Starlark was built for exactly this. It’s a mature solution and it brings a lot to the table. We are still talking about concepts here. These are the differences. Starlark gives you if, for, and def unconditionally. You can’t take them away. While Rye has no reserved forms. Words like if are just functions you choose to register. Starlark’s modules are more all-or-nothing. Rye lets you grant _+ but not _*. Starlark 正是为此而生的。它是一个成熟的解决方案，功能丰富。我们在这里讨论的是概念上的差异：Starlark 无条件地为你提供 if、for 和 def，你无法移除它们。而 Rye 没有保留字，像 if 这样的词只是你选择注册的函数。Starlark 的模块化更倾向于“全有或全无”，而 Rye 允许你只授权 _+ 而不授权 _*。

Example: Markdown serving web-server

示例：Markdown 服务 Web 服务器

We will make a Go webserver that reads markdown, converts it to HTML and serves it over HTTP. Rye is used for config file. 我们将制作一个 Go Web 服务器，读取 Markdown，将其转换为 HTML 并通过 HTTP 提供服务。Rye 将用于配置文件。

Step 1 - The minimal server (~50 lines + validation)

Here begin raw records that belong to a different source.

-- pv_equiv track=rewrite | github.com/walgoguma/CodingTest | 프로그래머스/2/138476. 귤 고르기/귤 고르기.py | solution
-- ===== SOURCE A (Python) =====
-- def solution(k, tangerine):
--     answer = 0
--     dic = {}
--
--     #1. 크기별 개수 dictionary로 저장
--     for x in tangerine:
--         if dic.get(x):
--             dic[x] += 1
--         else:
--             dic[x] = 1
--
--     #2. 개수별로 dictionary 정렬
--     sorted_dict = dict(sorted(dic.items(), key= lambda x:x[1], reverse=True))
--
--     #3. 개수가 많은 귤은 먼저 택하되 그 개수가 팔려고 하는 개수보다 크거나 같으면 종료
--     count = 0
--     for x in sorted_dict.values():
--         count += x
--         answer += 1
--
--         if count >= k:
--             break
--
--
--
--     return answer
-- ===== SOURCE B (Python) =====
-- def solution(k, tangerine):
--     # Bucket (counting-sort) scan over frequencies instead of a comparison sort.
--     freq = {}
--     for x in tangerine:
--         freq[x] = freq.get(x, 0) + 1
--     buckets = {}
--     maxc = 0
--     for c in freq.values():
--         buckets[c] = buckets.get(c, 0) + 1
--         if c > maxc:
--             maxc = c
--     total = 0
--     answer = 0
--     for c in range(maxc, 0, -1):
--         for _ in range(buckets.get(c, 0)):
--             total += c
--             answer += 1
--             if total >= k:
--                 return answer
--     return answer
-- ===== Notes on version B (the rewrite author's own statement) =====
-- stated objective: alternative
-- what changed: Replaces A's comparison sort of the size frequencies by a bucket table indexed by frequency (count of sizes per frequency plus running maximum) scanned from the maximum frequency downwards, accumulating per size with an early return once the running total reaches k.
import Mathlib
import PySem

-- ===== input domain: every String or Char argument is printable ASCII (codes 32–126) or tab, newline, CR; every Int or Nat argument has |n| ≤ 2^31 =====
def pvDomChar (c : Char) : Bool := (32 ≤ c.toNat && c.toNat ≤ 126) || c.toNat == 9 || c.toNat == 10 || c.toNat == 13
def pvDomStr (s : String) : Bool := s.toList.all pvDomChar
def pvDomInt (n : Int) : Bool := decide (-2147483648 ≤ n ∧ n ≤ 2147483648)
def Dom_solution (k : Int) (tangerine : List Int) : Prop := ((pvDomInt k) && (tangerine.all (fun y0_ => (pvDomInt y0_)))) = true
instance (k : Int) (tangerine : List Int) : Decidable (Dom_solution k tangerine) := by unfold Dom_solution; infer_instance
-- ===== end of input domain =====

-- B replaces A's comparison sort of the frequency values by a bucket table scanned from the
-- maximum frequency downwards (counting-sort style); objective: alternative algorithm.

-- ===== PORT A =====
-- 'for x in sorted_dict.values(): count += x; answer += 1; if count >= k: break'
def solLoopA (k : Int) : List Int → Int → Int → Int
  | [], _, answer => answer
  | x :: rest, count, answer =>
    let count' := count + x
    let answer' := answer + 1
    if count' ≥ k then answer' else solLoopA k rest count' answer'

def solution (k : Int) (tangerine : List Int) : Int :=
  let dic := tangerine.foldl (fun d x =>
    match d.get? x with                          -- 'if dic.get(x):' (truthiness of the count)
    | some v => if v ≠ 0 then d.insert x (v + 1) else d.insert x 1
    | none => d.insert x 1) PySem.Dict.empty
  let sortedDict := PySem.Dict.ofList (PySem.List.sorted dic.items (fun p => p.2) true)
  solLoopA k sortedDict.values 0 0

-- ===== PORT B =====
-- 'for _ in range(buckets.get(c, 0)): total += c; answer += 1; if total >= k: return answer'
def solInnerB (k : Int) (c : Int) : Nat → Int → Int → Sum Int (Int × Int)
  | 0, total, answer => .inr (total, answer)
  | n + 1, total, answer =>
    let total' := total + c
    let answer' := answer + 1
    if total' ≥ k then .inl answer' else solInnerB k c n total' answer'

-- 'for c in range(maxc, 0, -1): …'
def solOuterB (k : Int) (buckets : PySem.Dict Int Int) : List Int → Int → Int → Int
  | [], _, answer => answer
  | c :: cs, total, answer =>
    match solInnerB k c (buckets.getD c 0).toNat total answer with
    | .inl ans => ans
    | .inr (total', answer') => solOuterB k buckets cs total' answer'

def solution_alt (k : Int) (tangerine : List Int) : Int :=
  let freq := tangerine.foldl (fun d x => d.insert x (d.getD x 0 + 1)) PySem.Dict.empty
  let bm := freq.values.foldl
    (fun (p : PySem.Dict Int Int × Int) c =>
      (p.1.insert c (p.1.getD c 0 + 1), if c > p.2 then c else p.2))
    (PySem.Dict.empty, 0)
  solOuterB k bm.1 (PySem.List.pyRange bm.2 0 (-1)) 0 0

-- ===== PRECONDITION & SPEC =====
def Spec_solution (k : Int) (tangerine : List Int) (out : Int) : Prop := out = solution_alt k tangerine
instance (k : Int) (tangerine : List Int) (out : Int) : Decidable (Spec_solution k tangerine out) := by unfold Spec_solution; infer_instance

-- ===== CLAIM (what is proved, stated in full; the proofs are below) =====
def Claim_equal_solution : Prop := ∀ (k : Int) (tangerine : List Int), Dom_solution k tangerine → Spec_solution k tangerine (solution k tangerine)

-- ===== LEMMAS AND PROOFS =====

-- A's counting loop builds Counter(tangerine).
lemma solDicA_eq_counter_aux (xs : List Int) :
    ∀ (d : PySem.Dict Int Int), (∀ key v, d.get? key = some v → 1 ≤ v) →
    xs.foldl (fun d x =>
      match d.get? x with
      | some v => if v ≠ 0 then d.insert x (v + 1) else d.insert x 1
      | none => d.insert x 1) d
    = xs.foldl (fun d x => d.insert x (d.getD x 0 + 1)) d := by
  induction xs with
  | nil => intro d _; rfl
  | cons x xs ih =>
    intro d hd
    have hstep :
        (match d.get? x with
          | some v => if v ≠ 0 then d.insert x (v + 1) else d.insert x 1
          | none => d.insert x 1)
        = d.insert x (d.getD x 0 + 1) := by
      cases h : d.get? x with
      | none => simp [PySem.Dict.getD, h]
      | some v =>
        have hv := hd x v h
        have : v ≠ 0 := by omega
        simp [PySem.Dict.getD, h, this]
    have hinv : ∀ key v, (d.insert x (d.getD x 0 + 1)).get? key = some v → 1 ≤ v := by
      intro key v hget
      by_cases hk : key = x
      · subst hk
        rw [PySem.Dict.get?_insert_self] at hget
        cases h : d.get? key with
        | none => simp [PySem.Dict.getD, h] at hget; omega
        | some w =>
          have := hd key w h
          simp [PySem.Dict.getD, h] at hget
          omega
      · rw [PySem.Dict.get?_insert_of_ne _ _ hk] at hget
        exact hd key v hget
    simp only [List.foldl_cons, hstep]
    exact ih _ hinv

lemma solDicA_eq_counter (xs : List Int) :
    xs.foldl (fun d x =>
      match d.get? x with
      | some v => if v ≠ 0 then d.insert x (v + 1) else d.insert x 1
      | none => d.insert x 1) (PySem.Dict.empty : PySem.Dict Int Int)
    = PySem.Dict.counter xs := by
  rw [solDicA_eq_counter_aux]
  · exact PySem.Dict.foldl_insert_getD_add_one_eq_counter xs
  · intro key v h
    simp [PySem.Dict.get?_empty] at h

-- values of dict(ps) for ps with pairwise-distinct keys.
lemma values_ofList_of_nodup_keys (ps : List (Int × Int)) (h : (ps.map Prod.fst).Nodup) :
    (PySem.Dict.ofList ps).values = ps.map Prod.snd := by
  have hfresh : ∀ p ∈ ps, (PySem.Dict.empty : PySem.Dict Int Int).contains p.1 = false := by
    intro p _; simp [PySem.Dict.contains_empty]
  have := PySem.Dict.items_foldl_insert_fresh (l := ps) (k := Prod.fst) (v := Prod.snd)
    (d := PySem.Dict.empty) hfresh h
  have hitems : (PySem.Dict.ofList ps).items = ps := by
    simpa [PySem.Dict.ofList, PySem.Dict.update, PySem.Dict.empty] using this
  simp [PySem.Dict.values, hitems]

-- the pair fold in B splits into its two component folds
lemma solPairFold (V : List Int) :
    ∀ (d : PySem.Dict Int Int) (m : Int),
    V.foldl (fun (p : PySem.Dict Int Int × Int) c =>
        (p.1.insert c (p.1.getD c 0 + 1), if c > p.2 then c else p.2)) (d, m)
    = (V.foldl (fun d c => d.insert c (d.getD c 0 + 1)) d,
       V.foldl (fun m c => if c > m then c else m) m) := by
  induction V with
  | nil => intro d m; rfl
  | cons c V ih => intro d m; simp only [List.foldl_cons]; exact ih _ _

lemma solMaxFold_le (V : List Int) :
    ∀ (m : Int), m ≤ V.foldl (fun m c => if c > m then c else m) m ∧
      ∀ v ∈ V, v ≤ V.foldl (fun m c => if c > m then c else m) m := by
  induction V with
  | nil => intro m; simp
  | cons c V ih =>
    intro m
    simp only [List.foldl_cons]
    by_cases hcm : c > m
    · simp only [if_pos hcm]
      obtain ⟨h1, h2⟩ := ih c
      refine ⟨by omega, ?_⟩
      intro v hv
      rcases List.mem_cons.mp hv with rfl | hv
      · omega
      · exact h2 v hv
    · simp only [if_neg hcm]
      obtain ⟨h1, h2⟩ := ih m
      refine ⟨h1, ?_⟩
      intro v hv
      rcases List.mem_cons.mp hv with rfl | hv
      · omega
      · exact h2 v hv

-- loopA over a block of n copies of c is the inner loop of B
lemma solLoopA_replicate (k c : Int) :
    ∀ (n : Nat) (rest : List Int) (total answer : Int),
    solLoopA k (List.replicate n c ++ rest) total answer
      = (match solInnerB k c n total answer with
          | .inl ans => ans
          | .inr (t, a) => solLoopA k rest t a) := by
  intro n
  induction n with
  | zero => intro rest total answer; rfl
  | succ n ih =>
    intro rest total answer
    simp only [List.replicate_succ, List.cons_append, solLoopA, solInnerB]
    by_cases h : total + c ≥ k
    · simp [h]
    · simp [h, ih]

-- B's outer loop is A's loop over the flattened bucket list
lemma solOuterB_eq_loopA (k : Int) (buckets : PySem.Dict Int Int) :
    ∀ (cs : List Int) (total answer : Int),
    solOuterB k buckets cs total answer
      = solLoopA k (cs.flatMap (fun c => List.replicate (buckets.getD c 0).toNat c)) total answer := by
  intro cs
  induction cs with
  | nil => intro total answer; rfl
  | cons c cs ih =>
    intro total answer
    rw [List.flatMap_cons, solLoopA_replicate]
    simp only [solOuterB]
    cases h : solInnerB k c (buckets.getD c 0).toNat total answer with
    | inl ans => rfl
    | inr p => obtain ⟨t, a⟩ := p; exact ih t a

lemma count_flatMap_replicate (g : Int → Nat) (a : Int) :
    ∀ (cs : List Int), cs.Nodup →
    (cs.flatMap (fun c => List.replicate (g c) c)).count a = if a ∈ cs then g a else 0 := by
  intro cs
  induction cs with
  | nil => intro _; simp
  | cons c cs ih =>
    intro hnd
    obtain ⟨hc, hnd'⟩ := List.nodup_cons.mp hnd
    rw [List.flatMap_cons, List.count_append, ih hnd', List.count_replicate]
    by_cases hac : a = c
    · subst hac
      have : a ∉ cs := hc
      simp [this]
    · have : (c == a) = false := by simp [Ne.symm hac]
      simp [this, hac]

lemma pairwise_ge_flatMap_replicate (g : Int → Nat) :
    ∀ (cs : List Int), cs.Pairwise (fun a b => b < a) →
    (cs.flatMap (fun c => List.replicate (g c) c)).Pairwise (fun a b => b ≤ a) := by
  intro cs
  induction cs with
  | nil => intro _; simp
  | cons c cs ih =>
    intro hp
    obtain ⟨hc, hp'⟩ := List.pairwise_cons.mp hp
    rw [List.flatMap_cons]
    apply List.pairwise_append.mpr
    refine ⟨?_, ih hp', ?_⟩
    · apply List.pairwise_replicate.mpr
      right; exact le_refl c
    · intro x hx y hy
      have hxc : x = c := List.eq_of_mem_replicate hx
      obtain ⟨cc, hcc, hy'⟩ := List.mem_flatMap.mp hy
      have hyc : y = cc := List.eq_of_mem_replicate hy'
      have := hc cc hcc
      omega

-- strict descent of range(maxc, 0, -1)
lemma pairwise_gt_pyRange_neg_one (a b : Int) :
    (PySem.List.pyRange a b (-1)).Pairwise (fun x y => y < x) := by
  rw [PySem.List.pyRange_neg_one_eq_reverse]
  rw [List.pairwise_reverse]
  exact PySem.List.pairwise_lt_pyRange_one _ _

-- every value of Counter(xs) is a positive count
lemma mem_values_counter_pos (xs : List Int) (v : Int) (hv : v ∈ (PySem.Dict.counter xs).values) :
    1 ≤ v := by
  simp only [PySem.Dict.values, PySem.Dict.items_counter, List.map_map, List.mem_map] at hv
  obtain ⟨key, hk, hkv⟩ := hv
  have hmem : key ∈ xs := (PySem.Set.mem_ofList _ _).mp hk
  have : 0 < xs.count key := List.count_pos_iff.mpr hmem
  simp only [Function.comp] at hkv
  omega

-- MAIN: the two list-of-counts agree, hence the two loops agree.
theorem solution_eq (k : Int) (tangerine : List Int) :
    solution k tangerine = solution_alt k tangerine := by
  unfold solution solution_alt
  simp only [solDicA_eq_counter, PySem.Dict.foldl_insert_getD_add_one_eq_counter, solPairFold,
    solOuterB_eq_loopA]
  set V := (PySem.Dict.counter tangerine).values with hV
  set maxc := V.foldl (fun m c => if c > m then c else m) 0 with hmaxc
  -- the two value lists
  set ps := PySem.List.sorted (PySem.Dict.counter tangerine).items (fun p => p.2) true with hps
  have hperm : ps.Perm (PySem.Dict.counter tangerine).items := PySem.List.sorted_perm _ _ _
  have hkeysnd : (ps.map Prod.fst).Nodup := by
    refine ((hperm.map Prod.fst).symm).nodup ?_
    have : ((PySem.Dict.counter tangerine).items.map Prod.fst) = (PySem.Dict.counter tangerine).keys := rfl
    rw [this, PySem.Dict.keys_counter]
    exact PySem.Set.nodup_ofList _
  rw [values_ofList_of_nodup_keys ps hkeysnd]
  set LA := ps.map Prod.snd with hLA
  set LB := (PySem.List.pyRange maxc 0 (-1)).flatMap
      (fun c => List.replicate ((PySem.Dict.counter V).getD c 0).toNat c) with hLB
  suffices hAB : LA = LB by rw [hAB]
  -- both lists are sorted descending and permutations of V, hence equal
  have hLAperm : LA.Perm V := by
    have : (PySem.Dict.counter tangerine).items.map Prod.snd = V := rfl
    rw [hLA, ← this]
    exact hperm.map Prod.snd
  have hrange_nodup : (PySem.List.pyRange maxc 0 (-1)).Nodup :=
    (pairwise_gt_pyRange_neg_one maxc 0).imp (fun h => by omega)
  have hcount : ∀ a : Int, LB.count a = V.count a := by
    intro a
    rw [hLB, count_flatMap_replicate _ _ _ hrange_nodup]
    by_cases hmem : a ∈ PySem.List.pyRange maxc 0 (-1)
    · simp [hmem, PySem.Dict.getD_counter]
    · have haV : a ∉ V := by
        intro haV
        apply hmem
        rw [PySem.List.mem_pyRange_neg_one]
        have h1 := mem_values_counter_pos tangerine a haV
        have h2 := (solMaxFold_le V 0).2 a haV
        exact ⟨by omega, h2⟩
      simp [hmem, List.count_eq_zero.mpr haV]
  have hLBperm : LB.Perm V := List.perm_iff_count.mpr (fun a => by rw [hcount])
  have hLAsorted : LA.Pairwise (fun a b => b ≤ a) := by
    rw [hLA]
    exact List.Pairwise.map _ (fun a b h => h) (PySem.List.sorted_pairwise_rev _ _)
  have hLBsorted : LB.Pairwise (fun a b => b ≤ a) :=
    pairwise_ge_flatMap_replicate _ _ (pairwise_gt_pyRange_neg_one maxc 0)
  exact (hLAperm.trans hLBperm.symm).eq_of_pairwise (fun a b _ _ h1 h2 => by omega)
    hLAsorted hLBsorted

-- ===== VERDICT (by name: the statement is the Claim_ definition above) =====
theorem solution_spec : Claim_equal_solution := by
  intro k tangerine _
  unfold Spec_solution
  exact solution_eq k tangerine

第一步 - 最小化服务器（约 50 行代码 + 验证）

package main

import (
	"fmt"
	"html/template"
	"log"
	"net/http"
	"os"
	"path/filepath"
	"strings"
	"github.com/refaktor/rye/env"
	"github.com/refaktor/rye/evaldo"
	"github.com/refaktor/rye/loader"
	"github.com/yuin/goldmark"
)

// ... (省略部分代码)

func main() {
	raw, err := os.ReadFile("config.rye")
	if err != nil {
		log.Fatalf("failed to read config: %v", err)
	}
	ps := env.NewProgramState()
	blk := loader.LoadString(string(raw), false, ps)
    
    // ... (省略部分逻辑)

	http.HandleFunc("/", func(w http.ResponseWriter, r *http.Request) {
		slug := strings.TrimPrefix(r.URL.Path, "/")
		path, err := safeMarkdownPath(dir, slug)
		if err != nil {
			http.Error(w, err.Error(), http.StatusBadRequest)
			return
		}
		md, err := os.ReadFile(path)
		if err != nil {
			http.NotFound(w, r)
			return
		}
		var buf strings.Builder
		goldmark.Convert(md, &buf)
		tpl.Execute(w, template.HTML(buf.String()))
	})
	fmt.Printf("Serving on port %s\n", port)
	http.ListenAndServe(":"+port, nil)
}

And the config: 配置文件如下：

port: "3000"
docs-dir: "content"

The config looks like YAML, but it’s normal Rye code. Rye is not space or newline sensitive, but requires spacing between each token (parens also). 这个配置看起来像 YAML，但它实际上是标准的 Rye 代码。Rye 对空格或换行符不敏感，但要求每个标记（包括括号）之间必须有空格。